Retype each entry. Leave nothing out.

**** Data records ****

theorem pvLoop_eq_peel (graph : List (String × List String)) (target : String) :
    ∀ (f : Nat) (cur : List String) (pending : List (List String)),
      (∀ ns ∈ pending, ∀ x ∈ ns, x ∈ pvNodes graph) →
      pvMeas graph cur pending < f →
      pvDfsLoop graph target f cur pending = pvPeel graph target cur pending := by
  intro f
  induction f with
  | zero => intro cur pending _ h; omega
  | succ f ih =>
    intro cur pending hinv hm
    have hBpos : 0 < (pvNodes graph).length + 1 := by omega
    cases pending with
    | nil => rfl
    | cons ns rest =>
      cases ns with
      | nil =>
        rw [pvDfsLoop, pvPeel]
        simp only [List.findSome?_nil, Option.none_or]
        apply ih _ _ (fun ns hns => hinv ns (List.mem_cons_of_mem _ hns))
        have hpow : 0 < ((pvNodes graph).length + 1) ^ pvMu graph cur := Nat.pow_pos hBpos
        rw [pvMeas] at hm
        simp only [List.length_nil] at hm
        omega
      | cons n ms =>
        rw [pvDfsLoop, pvPeel, List.findSome?_cons]
        by_cases hn : n ∈ cur
        · simp only [hn, if_pos]
          rw [ih _ (ms :: rest) (by
            intro zs hzs x hx
            rcases List.mem_cons.mp hzs with h1 | h2
            · exact hinv (n :: ms) (List.mem_cons_self ..) x
                (by rw [h1] at hx; exact List.mem_cons_of_mem _ hx)
            · exact hinv zs (List.mem_cons_of_mem _ h2) x hx) (by
            have hpow : 0 < ((pvNodes graph).length + 1) ^ pvMu graph cur := Nat.pow_pos hBpos
            rw [pvMeas] at hm ⊢
            simp only [List.length_cons] at hm
            have hsplit : (2 * (ms.length + 1) + 1) * ((pvNodes graph).length + 1) ^ pvMu graph cur
                = (2 * ms.length + 1) * ((pvNodes graph).length + 1) ^ pvMu graph cur
                  + 2 * ((pvNodes graph).length + 1) ^ pvMu graph cur := by ring
            omega)]
          rw [pvPeel]
        · simp only [hn, if_false]
          by_cases ht : n = target
          · subst ht
            rw [dfsA_unfold']
            simp
          · have hstep : dfs_find_any_path_rec graph target n cur
                = (pvGet graph n).findSome? (fun m =>
                    if m ∈ cur ++ [n] then none
                    else dfs_find_any_path_rec graph target m (cur ++ [n])) := by
              rw [dfsA_unfold', if_neg ht]
            have hmemn : n ∈ pvNodes graph :=
              hinv (n :: ms) (List.mem_cons_self ..) n (List.mem_cons_self ..)
            have hmu : pvMu graph (cur ++ [n]) < pvMu graph cur := pv_pvMu_lt hmemn hn
            have hinv2 : ∀ ns ∈ pvGet graph n :: ms :: rest, ∀ x ∈ ns, x ∈ pvNodes graph := by
              intro zs hzs x hx
              rcases List.mem_cons.mp hzs with h1 | h
              · rw [h1] at hx; exact pv_mem_pvGet hx
              rcases List.mem_cons.mp h with h1 | h2
              · exact hinv (n :: ms) (List.mem_cons_self ..) x
                  (by rw [h1] at hx; exact List.mem_cons_of_mem _ hx)
              · exact hinv zs (List.mem_cons_of_mem _ h2) x hx
            have hmeas2 : pvMeas graph (cur ++ [n]) (pvGet graph n :: ms :: rest) < f := by
              rw [pvMeas, List.dropLast_concat, pvMeas]
              rw [pvMeas] at hm
              simp only [List.length_cons] at hm
              -- new top frame weight < 2·(N+1)^μ(cur), the weight freed by consuming n
              have hA : (2 * (pvGet graph n).length + 1) ≤ 2 * (pvNodes graph).length + 1 := by
                have := pv_len_pvGet_le graph n
                omega
              have hp1 : ((pvNodes graph).length + 1) ^ pvMu graph (cur ++ [n])
                  ≤ ((pvNodes graph).length + 1) ^ (pvMu graph cur - 1) :=
                Nat.pow_le_pow_right hBpos (by omega)
              have hp2 : (2 * (pvNodes graph).length + 2) * ((pvNodes graph).length + 1) ^ (pvMu graph cur - 1)
                  = 2 * ((pvNodes graph).length + 1) ^ pvMu graph cur := by
                conv_rhs => rw [show pvMu graph cur = (pvMu graph cur - 1) + 1 by omega]
                rw [pow_succ]; ring
              have hppos : 0 < ((pvNodes graph).length + 1) ^ (pvMu graph cur - 1) := Nat.pow_pos hBpos
              have hlt : (2 * (pvGet graph n).length + 1) * ((pvNodes graph).length + 1) ^ pvMu graph (cur ++ [n])
                  < 2 * ((pvNodes graph).length + 1) ^ pvMu graph cur := by
                calc (2 * (pvGet graph n).length + 1) * ((pvNodes graph).length + 1) ^ pvMu graph (cur ++ [n])
                    ≤ (2 * (pvNodes graph).length + 1) * ((pvNodes graph).length + 1) ^ (pvMu graph cur - 1) :=
                      Nat.mul_le_mul hA hp1
                  _ < (2 * (pvNodes graph).length + 2) * ((pvNodes graph).length + 1) ^ (pvMu graph cur - 1) :=
                      Nat.mul_lt_mul_of_lt_of_le (by omega) (le_refl _) hppos
                  _ = 2 * ((pvNodes graph).length + 1) ^ pvMu graph cur := hp2
              have hsplit : (2 * (ms.length + 1) + 1) * ((pvNodes graph).length + 1) ^ pvMu graph cur
                  = (2 * ms.length + 1) * ((pvNodes graph).length + 1) ^ pvMu graph cur
                    + 2 * ((pvNodes graph).length + 1) ^ pvMu graph cur := by ring
              omega
            have hadj : PySem.Dict.getD (PySem.Dict.mk graph) n [] = pvGet graph n := rfl
            rw [if_neg ht, hadj, ih _ _ hinv2 hmeas2, pvPeel, List.dropLast_concat, pvPeel, hstep]
            cases hx : (pvGet graph n).findSome? (fun m =>
                if m ∈ cur ++ [n] then none
                else dfs_find_any_path_rec graph target m (cur ++ [n])) with
            | some v => simp
            | none => simp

****

Exercise solution:
theorem pvLoop_eq_peel (graph : List (String × List String)) (target : String) :
    ∀ (f : Nat) (cur : List String) (pending : List (List String)),
      (∀ ns ∈ pending, ∀ x ∈ ns, x ∈ pvNodes graph) →
      pvMeas graph cur pending < f →
      pvDfsLoop graph target f cur pending = pvPeel graph target cur pending := by
  intro f
  induction f with
  | zero => intro cur pending _ h; omega
  | succ f ih =>
    intro cur pending hinv hm
    have hBpos : 0 < (pvNodes graph).length + 1 := by omega
    cases pending with
    | nil => rfl
    | cons ns rest =>
      cases ns with
      | nil =>
        rw [pvDfsLoop, pvPeel]
        simp only [List.findSome?_nil, Option.none_or]
        apply ih _ _ (fun ns hns => hinv ns (List.mem_cons_of_mem _ hns))
        have hpow : 0 < ((pvNodes graph).length + 1) ^ pvMu graph cur := Nat.pow_pos hBpos
        rw [pvMeas] at hm
        simp only [List.length_nil] at hm
        omega
      | cons n ms =>
        rw [pvDfsLoop, pvPeel, List.findSome?_cons]
        by_cases hn : n ∈ cur
        · simp only [hn, if_pos]
          rw [ih _ (ms :: rest) (by
            intro zs hzs x hx
            rcases List.mem_cons.mp hzs with h1 | h2
            · exact hinv (n :: ms) (List.mem_cons_self ..) x
                (by rw [h1] at hx; exact List.mem_cons_of_mem _ hx)
            · exact hinv zs (List.mem_cons_of_mem _ h2) x hx) (by
            have hpow : 0 < ((pvNodes graph).length + 1) ^ pvMu graph cur := Nat.pow_pos hBpos
            rw [pvMeas] at hm ⊢
            simp only [List.length_cons] at hm
            have hsplit : (2 * (ms.length + 1) + 1) * ((pvNodes graph).length + 1) ^ pvMu graph cur
                = (2 * ms.length + 1) * ((pvNodes graph).length + 1) ^ pvMu graph cur
                  + 2 * ((pvNodes graph).length + 1) ^ pvMu graph cur := by ring
            omega)]
          rw [pvPeel]
        · simp only [hn, if_false]
          by_cases ht : n = target
          · subst ht
            rw [dfsA_unfold']
            simp
          · have hstep : dfs_find_any_path_rec graph target n cur
                = (pvGet graph n).findSome? (fun m =>
                    if m ∈ cur ++ [n] then none
                    else dfs_find_any_path_rec graph target m (cur ++ [n])) := by
              rw [dfsA_unfold', if_neg ht]
            have hmemn : n ∈ pvNodes graph :=
              hinv (n :: ms) (List.mem_cons_self ..) n (List.mem_cons_self ..)
            have hmu : pvMu graph (cur ++ [n]) < pvMu graph cur := pv_pvMu_lt hmemn hn
            have hinv2 : ∀ ns ∈ pvGet graph n :: ms :: rest, ∀ x ∈ ns, x ∈ pvNodes graph := by
              intro zs hzs x hx
              rcases List.mem_cons.mp hzs with h1 | h
              · rw [h1] at hx; exact pv_mem_pvGet hx
              rcases List.mem_cons.mp h with h1 | h2
              · exact hinv (n :: ms) (List.mem_cons_self ..) x
                  (by rw [h1] at hx; exact List.mem_cons_of_mem _ hx)
              · exact hinv zs (List.mem_cons_of_mem _ h2) x hx
            have hmeas2 : pvMeas graph (cur ++ [n]) (pvGet graph n :: ms :: rest) < f := by
              rw [pvMeas, List.dropLast_concat, pvMeas]
              rw [pvMeas] at hm
              simp only [List.length_cons] at hm
              -- new top frame weight < 2·(N+1)^μ(cur), the weight freed by consuming n
              have hA : (2 * (pvGet graph n).length + 1) ≤ 2 * (pvNodes graph).length + 1 := by
                have := pv_len_pvGet_le graph n
                omega
              have hp1 : ((pvNodes graph).length + 1) ^ pvMu graph (cur ++ [n])
                  ≤ ((pvNodes graph).length + 1) ^ (pvMu graph cur - 1) :=
                Nat.pow_le_pow_right hBpos (by omega)
              have hp2 : (2 * (pvNodes graph).length + 2) * ((pvNodes graph).length + 1) ^ (pvMu graph cur - 1)
                  = 2 * ((pvNodes graph).length + 1) ^ pvMu graph cur := by
                conv_rhs => rw [show pvMu graph cur = (pvMu graph cur - 1) + 1 by omega]
                rw [pow_succ]; ring
              have hppos : 0 < ((pvNodes graph).length + 1) ^ (pvMu graph cur - 1) := Nat.pow_pos hBpos
              have hlt : (2 * (pvGet graph n).length + 1) * ((pvNodes graph).length + 1) ^ pvMu graph (cur ++ [n])
                  < 2 * ((pvNodes graph).length + 1) ^ pvMu graph cur := by
                calc (2 * (pvGet graph n).length + 1) * ((pvNodes graph).length + 1) ^ pvMu graph (cur ++ [n])
                    ≤ (2 * (pvNodes graph).length + 1) * ((pvNodes graph).length + 1) ^ (pvMu graph cur - 1) :=
                      Nat.mul_le_mul hA hp1
                  _ < (2 * (pvNodes graph).length + 2) * ((pvNodes graph).length + 1) ^ (pvMu graph cur - 1) :=
                      Nat.mul_lt_mul_of_lt_of_le (by omega) (le_refl _) hppos
                  _ = 2 * ((pvNodes graph).length + 1) ^ pvMu graph cur := hp2
              have hsplit : (2 * (ms.length + 1) + 1) * ((pvNodes graph).length + 1) ^ pvMu graph cur
                  = (2 * ms.length + 1) * ((pvNodes graph).length + 1) ^ pvMu graph cur
                    + 2 * ((pvNodes graph).length + 1) ^ pvMu graph cur := by ring
              omega
            have hadj : PySem.Dict.getD (PySem.Dict.mk graph) n [] = pvGet graph n := rfl
            rw [if_neg ht, hadj, ih _ _ hinv2 hmeas2, pvPeel, List.dropLast_concat, pvPeel, hstep]
            cases hx : (pvGet graph n).findSome? (fun m =>
                if m ∈ cur ++ [n] then none
                else dfs_find_any_path_rec graph target m (cur ++ [n])) with
            | some v => simp
            | none => simp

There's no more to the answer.